Trouble scraping Hiroyuki's Q&A Sticky Thread

bibanon / BASC-Archiver

Python-based Imageboard (4chan) complete thread archiver.

https://pypi.python.org/pypi/BASC-Archiver/

134 stars 18 forks source link

Trouble scraping Hiroyuki's Q&A Sticky Thread #19

Closed antonizoon closed 9 years ago

antonizoon commented 9 years ago

For some reason I am unable to scrape this thread. It seems to be an extremely special case where the thread is closed to general posting, and only the admins themselves can post (such as stickies).

I think the issue can be solved if we ask the user if they want to scrape a closed/archived thread. Or maybe some other way? Maybe detect if it is a sticky?

http://boards.4chan.org/qa/thread/183913/answers-thread-qa-session-with-hiroyuki-nishimura

DanielOaks commented 9 years ago

It seems to work alright here. Mind installing the latest basc_py4chan/basc_archiver from git, and then trying again?

Is there a specific error you're getting? If updating basc_py4chan/basc_archiver fixes it I'll package them into new pypi releases and push them.

antonizoon commented 9 years ago

Ok, so it actually worked, nothing was wrong. It grabbed the API and HTML, and now that Hiroyuki has learned to post images, some of those as well.

The only issue is that it doesn't track the thread. This is an extremely special case where a closed thread actually does get updated posts.

Maybe it would be good to have a --force-update option, to track a thread even after it has been closed/archived? The archiver will still wait if there are no new changes.

DanielOaks commented 9 years ago

Ah, that makes sense. We can make that option without an issue, it'd be good to have.

antonizoon commented 9 years ago

Thanks. Awesome that you added child thread support! I will also try to work on creating pyFuuka, py420chan and py8chan/vichan, which will be prerequisites for thread archival on those sites.
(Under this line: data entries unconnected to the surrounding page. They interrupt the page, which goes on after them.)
-- A computes pvFar
lemma pvA_iff (word : String) :
    no_overlap_pairs word = true ↔
      pvFar word.toList (PySem.List.pyRange 0 (PySem.List.len word.toList - 1) 1) := by
  simp only [no_overlap_pairs]
  set cs := word.toList with hcs
  set R := PySem.List.pyRange 0 (PySem.List.len cs - 1) 1 with hR
  set d := R.foldl (fun d c =>
      match d.get? (pvPairA cs c) with
      | some l => d.insert (pvPairA cs c) (l ++ [(c, c + 1)])
      | none   => d.insert (pvPairA cs c) [(c, c + 1)]) PySem.Dict.empty with hd
  have hnd : d.keys.Nodup := pvFoldA_nodup cs R PySem.Dict.empty PySem.Dict.nodup_keys_empty
  have hget : ∀ p, d.get? p = if pvOccL cs R p = [] then none else some (pvOccL cs R p) := by
    intro p
    rw [hd, pvFoldA_get]
    simp [PySem.Dict.get?_empty]
  have hv : ∀ p, ∀ e ∈ pvOccL cs R p, e.2 = e.1 + 1 := by
    intro p e he
    rcases (pvOccL_mem cs R p e).mp he with ⟨c, _, _, rfl⟩
    rfl
  rw [pvCheckA_iff]
  constructor
  · rintro ⟨⟨p, occs⟩, hmem, hlen⟩
    have hsome : d.get? p = some occs := PySem.Dict.get?_of_mem_items d hmem hnd
    rw [hget p] at hsome
    by_cases he : pvOccL cs R p = []
    · simp [he] at hsome
    · rw [if_neg he, Option.some_inj] at hsome
      subst hsome
      rcases (pvCleanA_iff _ (hR ▸ pvOccL_sorted cs 0 (PySem.List.len cs - 1) p) (hv p)).mp hlen
        with ⟨a, ha, b, hb, hab⟩
      rcases (pvOccL_mem cs R p a).mp ha with ⟨i, hi, hpi, rfl⟩
      rcases (pvOccL_mem cs R p b).mp hb with ⟨j, hj, hpj, rfl⟩
      exact ⟨i, hi, j, hj, by simpa using hab, hpi.trans hpj.symm⟩
  · rintro ⟨i, hi, j, hj, hij, hpij⟩
    set p := pvPairA cs i with hp
    have hai : (i, i + 1) ∈ pvOccL cs R p := (pvOccL_mem cs R p _).mpr ⟨i, hi, rfl, rfl⟩
    have haj : (j, j + 1) ∈ pvOccL cs R p := (pvOccL_mem cs R p _).mpr ⟨j, hj, hpij.symm, rfl⟩
    have hne : pvOccL cs R p ≠ [] := fun h => by simp [h] at hai
    have hsome : d.get? p = some (pvOccL cs R p) := by rw [hget p, if_neg hne]
    refine ⟨(p, pvOccL cs R p), PySem.Dict.mem_items_of_get?_eq_some d hsome, ?_⟩
    exact (pvCleanA_iff _ (hR ▸ pvOccL_sorted cs 0 (PySem.List.len cs - 1) p) (hv p)).mpr
      ⟨(i, i + 1), hai, (j, j + 1), haj, by simpa using hij⟩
I remember you had the GUI branch, which worked quite well as a proof of concept. GUIs are important to Windows users, so maybe we should get it active?

In particular, I need pyFuuka to attempt to Archive the Fuuka Archivers, in a slow, months long, polite process, (using the FoolFuuka API). Even the largest is only in the range of terabytes, and we have stuff like Amazon Glacier and Google Cloud Storage Nearline, which stores gigabytes in tape storage for a cent per GB. E.g. I grabbed the 250GB pruned images from 4plebs, who was nice enough to let me back it up fast before he ran out of space.

DanielOaks commented 9 years ago

Yeah, that GUI branch is still working alright iirc, though I haven't had a good look at it for a while.

The next thing I want to tackle is making the threaded branch the master branch -- it's looking fairly stable these days, so that should be good. After that, I'll take another look at the GUI branch and make a release with a beta GUI client.

On an unrelated note, could those 250GB of images go well being uploaded to Archive.org?

antonizoon commented 9 years ago

Thanks. Yeah, the threaded design will be important for scraping multiple threads on GUI, and especially any kind of web crawling, such as on the Fuuka Archives.

I remember someone uploaded Heinessen's /mlp/ 250GB full images as a tar to the Internet Archive, it certainly can happen (though I'm going to need to figure out how to use the Internet Archive's S3 API). I actually acquired an LTO3 automated tape library on the cheap recently, so on-site archival (400/800GB for $17, organized by robot laser sorting arm) will probably happen first.